-- pv_equiv track=rewrite | github.com/bishnusharma/AILABAssignmentFinalBy021_324 | BlockArrangementHeuristic.py | global_heuristic
-- ===== SOURCE A (Python) =====
-- def global_heuristic(state, goal):
--     h = 0
--     for i in range(len(state)):
--         block = state[i]
--         below_state = state[i + 1:]
--         goal_index = goal.index(block)
--         below_goal = goal[goal_index + 1:]
--
--         k = len(below_state)
--
--         if below_state == below_goal:
--             h += k
--         else:
--             h -= k
--     return h
-- ===== SOURCE B (Python) =====
-- def global_heuristic(state, goal):
--     n, m = len(state), len(goal)
--     first = {}
--     for j, b in enumerate(goal):
--         if b not in first:
--             first[b] = j
--     L = 0
--     while L < n and L < m and state[n - 1 - L] == goal[m - 1 - L]:
--         L += 1
--     h = 0
--     for i, b in enumerate(state):
--         k = n - 1 - i
--         if k <= L and first[b] == m - n + i:
--             h += k
--         else:
--             h -= k
--     return h
-- ===== Notes on version B (the rewrite author's own statement) =====
-- stated objective: faster
-- what changed: Replaces the per-index goal.index scan and per-index suffix-slice comparison by a first-occurrence index map built once plus one longest-common-suffix precomputation, answering each suffix-equality test in O(1).
import Mathlib
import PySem

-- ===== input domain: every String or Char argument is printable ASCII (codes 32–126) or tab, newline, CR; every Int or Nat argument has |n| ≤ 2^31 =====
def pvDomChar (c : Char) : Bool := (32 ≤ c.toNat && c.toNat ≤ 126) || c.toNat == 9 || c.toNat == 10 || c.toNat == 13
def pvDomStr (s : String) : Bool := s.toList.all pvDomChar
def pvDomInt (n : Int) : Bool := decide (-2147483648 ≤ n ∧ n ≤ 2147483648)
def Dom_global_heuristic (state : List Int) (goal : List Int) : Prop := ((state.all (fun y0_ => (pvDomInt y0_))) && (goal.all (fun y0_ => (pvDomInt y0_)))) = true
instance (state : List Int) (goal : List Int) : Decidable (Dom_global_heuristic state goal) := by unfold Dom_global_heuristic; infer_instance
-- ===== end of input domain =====

-- B replaces A's per-index goal.index scan and per-index suffix-slice comparison by a
-- first-occurrence index map built once plus one longest-common-suffix precomputation.

-- ===== PORT A =====
def global_heuristic (state : List Int) (goal : List Int) : Int :=
  (PySem.List.pyRange 0 (state.length) 1).foldl (fun h i =>
    let block := PySem.List.pyGetD state i 0
    let below_state := PySem.List.slice state (some (i + 1)) none
    -- goal.index(block): none = ValueError, excluded by Pre_global_heuristic
    let goal_index : Nat := (PySem.List.index? goal block).getD 0
    let below_goal := PySem.List.slice goal (some ((goal_index : Int) + 1)) none
    let k : Int := below_state.length
    if below_state = below_goal then h + k else h - k) 0

-- ===== PORT B =====
-- first-occurrence index of each block in goal (the `first` dict loop of Source B)
def firstIndex (goal : List Int) : PySem.Dict Int Int :=
  (PySem.List.enumerate goal 0).foldl
    (fun d p => if d.contains p.2 then d else d.insert p.2 p.1) PySem.Dict.empty

-- Source B's while loop over the matching trailing elements, as recursion on the reversed lists (exact)
def commonSuffixLen : List Int → List Int → Nat
  | a :: as, b :: bs => if a = b then commonSuffixLen as bs + 1 else 0
  | _, _ => 0

def global_heuristic_alt (state : List Int) (goal : List Int) : Int :=
  let n : Int := state.length
  let m : Int := goal.length
  let first := firstIndex goal
  let L : Nat := commonSuffixLen state.reverse goal.reverse
  (PySem.List.enumerate state 0).foldl (fun h p =>
    let k : Int := n - 1 - p.1
    -- first[b]: KeyError (none) outside Pre_global_heuristic
    if k ≤ (L : Int) ∧ (first.get? p.2).getD 0 = m - n + p.1 then h + k else h - k) 0

-- ===== PRECONDITION & SPEC =====
-- Pre_ excludes exactly the inputs on which A's goal.index(block) raises ValueError
def Pre_global_heuristic (state : List Int) (goal : List Int) : Prop :=
  ∀ b ∈ state, b ∈ goal
instance (state : List Int) (goal : List Int) : Decidable (Pre_global_heuristic state goal) := by unfold Pre_global_heuristic; infer_instance

def pvWitness_global_heuristic : List Int × List Int := ([2, 1], [1, 2])

def Spec_global_heuristic (state : List Int) (goal : List Int) (out : Int) : Prop := out = global_heuristic_alt state goal
instance (state : List Int) (goal : List Int) (out : Int) : Decidable (Spec_global_heuristic state goal out) := by unfold Spec_global_heuristic; infer_instance

-- ===== CLAIM (what is proved, stated in full; the proofs are below) =====
def Claim_equal_global_heuristic : Prop := ∀ (state : List Int) (goal : List Int), Dom_global_heuristic state goal → Pre_global_heuristic state goal → Spec_global_heuristic state goal (global_heuristic state goal)


-- ===== LEMMAS AND PROOFS =====

-- the first-occurrence dict looks up like goal.index
lemma firstIndex_get?_aux (goal : List Int) (d : PySem.Dict Int Int) (s : Int) (x : Int) :
    ((PySem.List.enumerate goal s).foldl
        (fun d p => if d.contains p.2 then d else d.insert p.2 p.1) d).get? x
      = if d.contains x then d.get? x
        else (PySem.List.index? goal x).map (fun j => s + (j : Int)) := by
  induction goal generalizing d s with
  | nil =>
    simp only [PySem.List.enumerate_nil, List.foldl_nil]
    by_cases hc : d.contains x
    · simp [hc]
    · have : d.get? x = none := by
        rw [PySem.Dict.get?_eq_none_iff_contains]; simpa using hc
      simp [hc, this, PySem.List.index?_eq_idxOf?]
  | cons a as ih =>
    rw [PySem.List.enumerate_cons, List.foldl_cons, ih]
    by_cases hax : x = a
    · subst hax
      rw [PySem.List.index?_cons_self]
      by_cases hc : d.contains x
      · simp [hc]
      · simp [hc, PySem.Dict.get?_insert_self]
    · rw [PySem.List.index?_cons_of_ne as (Ne.symm hax)]
      by_cases hc : d.contains a
      · simp only [hc, if_true]
        by_cases hcx : d.contains x
        · simp [hcx]
        · simp only [hcx, Bool.false_eq_true, if_false]
          cases PySem.List.index? as x <;> simp
          ring
      · simp only [hc, Bool.false_eq_true, if_false]
        have hcx : (d.insert a s).contains x = d.contains x := by
          simp [PySem.Dict.contains_insert, hax]
        rw [hcx, PySem.Dict.get?_insert_of_ne d s hax]
        by_cases hdx : d.contains x
        · simp [hdx]
        · simp only [hdx, Bool.false_eq_true, if_false]
          cases PySem.List.index? as x <;> simp
          ring

lemma firstIndex_get? (goal : List Int) (x : Int) :
    (firstIndex goal).get? x = (PySem.List.index? goal x).map (fun j => (j : Int)) := by
  unfold firstIndex
  rw [firstIndex_get?_aux]
  simp

-- equal takes of length k are exactly a common prefix of length at least k
lemma take_eq_iff_le_csl (u v : List Int) (k : Nat) (hk : k ≤ u.length) :
    u.take k = v.take k ↔ k ≤ commonSuffixLen u v := by
  induction u generalizing v k with
  | nil => simp at hk; simp [hk]
  | cons a as ih =>
    cases k with
    | zero => simp
    | succ k =>
      cases v with
      | nil => simp [commonSuffixLen]
      | cons b bs =>
        simp only [List.take_succ_cons, List.cons.injEq, commonSuffixLen]
        by_cases hab : a = b
        · simp only [hab, if_pos, true_and, ih bs k (by simpa using Nat.succ_le_succ_iff.mp hk)]
          simp
        · simp [hab]

-- suffix equality characterised by a length match plus the common-suffix length
lemma drop_eq_iff (state goal : List Int) (i gi : Nat) :
    state.drop (i + 1) = goal.drop (gi + 1) ↔
      (goal.length - gi - 1 = state.length - i - 1 ∧
       state.length - i - 1 ≤ commonSuffixLen state.reverse goal.reverse) := by
  constructor
  · intro h
    have hlen : goal.length - gi - 1 = state.length - i - 1 := by
      have := congrArg List.length h
      simp [List.length_drop] at this
      omega
    refine ⟨hlen, ?_⟩
    have hrev := congrArg List.reverse h
    rw [List.reverse_drop, List.reverse_drop] at hrev
    have h1 : state.length - (i + 1) = state.length - i - 1 := by omega
    have h2 : goal.length - (gi + 1) = goal.length - gi - 1 := by omega
    rw [h1, h2, hlen] at hrev
    exact (take_eq_iff_le_csl _ _ _ (by simp; omega)).mp hrev
  · rintro ⟨hlen, hL⟩
    have hrev : state.reverse.take (state.length - i - 1) = goal.reverse.take (state.length - i - 1) :=
      (take_eq_iff_le_csl _ _ _ (by simp; omega)).mpr hL
    have : (state.drop (i + 1)).reverse = (goal.drop (gi + 1)).reverse := by
      rw [List.reverse_drop, List.reverse_drop]
      have h1 : state.length - (i + 1) = state.length - i - 1 := by omega
      have h2 : goal.length - (gi + 1) = state.length - i - 1 := by omega
      rw [h1, h2, hrev]
    simpa using congrArg List.reverse this

-- the common ± accumulation loop as a sum
lemma foldl_if_sub {α : Type} (l : List α) (c : α → Prop) [DecidablePred c] (f : α → Int) (h0 : Int) :
    l.foldl (fun h x => if c x then h + f x else h - f x) h0
      = h0 + (l.map (fun x => if c x then f x else -f x)).sum := by
  induction l generalizing h0 with
  | nil => simp
  | cons a l ih => simp only [List.foldl_cons, List.map_cons, List.sum_cons, ih]; split_ifs <;> ring

-- a map over enumerate is a map over the index range
lemma enumerate_map_eq {β : Type} (xs : List Int) (s : Int) (g : Int × Int → β) :
    (PySem.List.enumerate xs s).map g
      = (List.range xs.length).map (fun (j : Nat) => g (s + (j : Int), xs.getD j 0)) := by
  induction xs generalizing s with
  | nil => simp [PySem.List.enumerate_nil]
  | cons x xs ih =>
    rw [PySem.List.enumerate_cons, List.map_cons, ih (s + 1), List.length_cons,
      List.range_succ_eq_map, List.map_cons, List.map_map]
    refine congrArg₂ List.cons (by norm_num) ?_
    refine List.map_congr_left fun j hj => ?_
    have : s + 1 + (j : Int) = s + ((j + 1 : Nat) : Int) := by push_cast; ring
    simp [Function.comp, this]

-- A's per-index branch condition and value
abbrev condA (state goal : List Int) (i : Int) : Prop :=
  PySem.List.slice state (some (i + 1)) none
    = PySem.List.slice goal
        (some ((((PySem.List.index? goal (PySem.List.pyGetD state i 0)).getD 0 : Nat) : Int) + 1)) none
def kA (state : List Int) (i : Int) : Int := (PySem.List.slice state (some (i + 1)) none).length
-- B's per-index branch condition and value
abbrev condB (state goal : List Int) (p : Int × Int) : Prop :=
  (state.length : Int) - 1 - p.1 ≤ (commonSuffixLen state.reverse goal.reverse : Int) ∧
    ((firstIndex goal).get? p.2).getD 0 = (goal.length : Int) - state.length + p.1
def kB (state : List Int) (p : Int × Int) : Int := (state.length : Int) - 1 - p.1

-- the two per-index contributions agree
lemma point_eq (state goal : List Int) (hpre : ∀ b ∈ state, b ∈ goal)
    (j : Nat) (hj : j < state.length) :
    (if condA state goal j then kA state j else -(kA state j))
      = (if condB state goal ((j : Int), state.getD j 0) then kB state ((j : Int), state.getD j 0)
         else -(kB state ((j : Int), state.getD j 0))) := by
  have hb : state.getD j 0 = state[j] := List.getD_eq_getElem state 0 hj
  have hmem : state.getD j 0 ∈ goal := hpre _ (hb ▸ state.getElem_mem hj)
  obtain ⟨gi, hgi⟩ : ∃ gi, PySem.List.index? goal (state.getD j 0) = some gi :=
    Option.isSome_iff_exists.mp ((PySem.List.index?_isSome_iff _ _).mpr hmem)
  obtain ⟨hglt, -, -⟩ := PySem.List.getElem_of_index?_eq_some hgi
  have s1 : PySem.List.slice state (some ((j : Int) + 1)) none = state.drop (j + 1) := by
    rw [show ((j : Int) + 1) = ((j + 1 : Nat) : Int) by push_cast; ring,
      PySem.List.slice_from_natCast]
  have s2 : PySem.List.slice goal (some ((gi : Int) + 1)) none = goal.drop (gi + 1) := by
    rw [show ((gi : Int) + 1) = ((gi + 1 : Nat) : Int) by push_cast; ring,
      PySem.List.slice_from_natCast]
  have e2 : (firstIndex goal).get? (state.getD j 0) = some ((gi : Nat) : Int) := by
    rw [firstIndex_get?, hgi]; rfl
  unfold condA condB kA kB
  dsimp only
  simp only [PySem.List.pyGetD_natCast, hgi, Option.getD_some, s1, s2, e2, drop_eq_iff,
    List.length_drop]
  split_ifs <;> omega

-- ===== VERDICT (by name: the statement is the Claim_ definition above) =====
theorem global_heuristic_spec : Claim_equal_global_heuristic := by
  intro state goal _ hpre
  unfold Spec_global_heuristic
  have hA : global_heuristic state goal
      = 0 + ((PySem.List.pyRange 0 (state.length) 1).map
          (fun i => if condA state goal i then kA state i else -(kA state i))).sum :=
    foldl_if_sub _ _ _ 0
  have hB : global_heuristic_alt state goal
      = 0 + ((PySem.List.enumerate state 0).map
          (fun p => if condB state goal p then kB state p else -(kB state p))).sum :=
    foldl_if_sub _ _ _ 0
  rw [hA, hB, enumerate_map_eq, PySem.List.pyRange_one,
    show (((state.length : Int) - 0).toNat) = state.length by omega, List.map_map]
  refine congrArg (0 + ·) (congrArg List.sum (List.map_congr_left fun j hj => ?_))
  rw [List.mem_range] at hj
  simpa using point_eq state goal hpre j hj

**ABOUT THIS TASK:**
Your answer should consist of the lines from the line with "have : (state.drop" to the line with "abbrev condB (state" above, repeated exactly, both ends included.

**YOUR SOLUTION:**
    have : (state.drop (i + 1)).reverse = (goal.drop (gi + 1)).reverse := by
      rw [List.reverse_drop, List.reverse_drop]
      have h1 : state.length - (i + 1) = state.length - i - 1 := by omega
      have h2 : goal.length - (gi + 1) = state.length - i - 1 := by omega
      rw [h1, h2, hrev]
    simpa using congrArg List.reverse this

-- the common ± accumulation loop as a sum
lemma foldl_if_sub {α : Type} (l : List α) (c : α → Prop) [DecidablePred c] (f : α → Int) (h0 : Int) :
    l.foldl (fun h x => if c x then h + f x else h - f x) h0
      = h0 + (l.map (fun x => if c x then f x else -f x)).sum := by
  induction l generalizing h0 with
  | nil => simp
  | cons a l ih => simp only [List.foldl_cons, List.map_cons, List.sum_cons, ih]; split_ifs <;> ring

-- a map over enumerate is a map over the index range
lemma enumerate_map_eq {β : Type} (xs : List Int) (s : Int) (g : Int × Int → β) :
    (PySem.List.enumerate xs s).map g
      = (List.range xs.length).map (fun (j : Nat) => g (s + (j : Int), xs.getD j 0)) := by
  induction xs generalizing s with
  | nil => simp [PySem.List.enumerate_nil]
  | cons x xs ih =>
    rw [PySem.List.enumerate_cons, List.map_cons, ih (s + 1), List.length_cons,
      List.range_succ_eq_map, List.map_cons, List.map_map]
    refine congrArg₂ List.cons (by norm_num) ?_
    refine List.map_congr_left fun j hj => ?_
    have : s + 1 + (j : Int) = s + ((j + 1 : Nat) : Int) := by push_cast; ring
    simp [Function.comp, this]

-- A's per-index branch condition and value
abbrev condA (state goal : List Int) (i : Int) : Prop :=
  PySem.List.slice state (some (i + 1)) none
    = PySem.List.slice goal
        (some ((((PySem.List.index? goal (PySem.List.pyGetD state i 0)).getD 0 : Nat) : Int) + 1)) none
def kA (state : List Int) (i : Int) : Int := (PySem.List.slice state (some (i + 1)) none).length
-- B's per-index branch condition and value
abbrev condB (state goal : List Int) (p : Int × Int) : Prop :=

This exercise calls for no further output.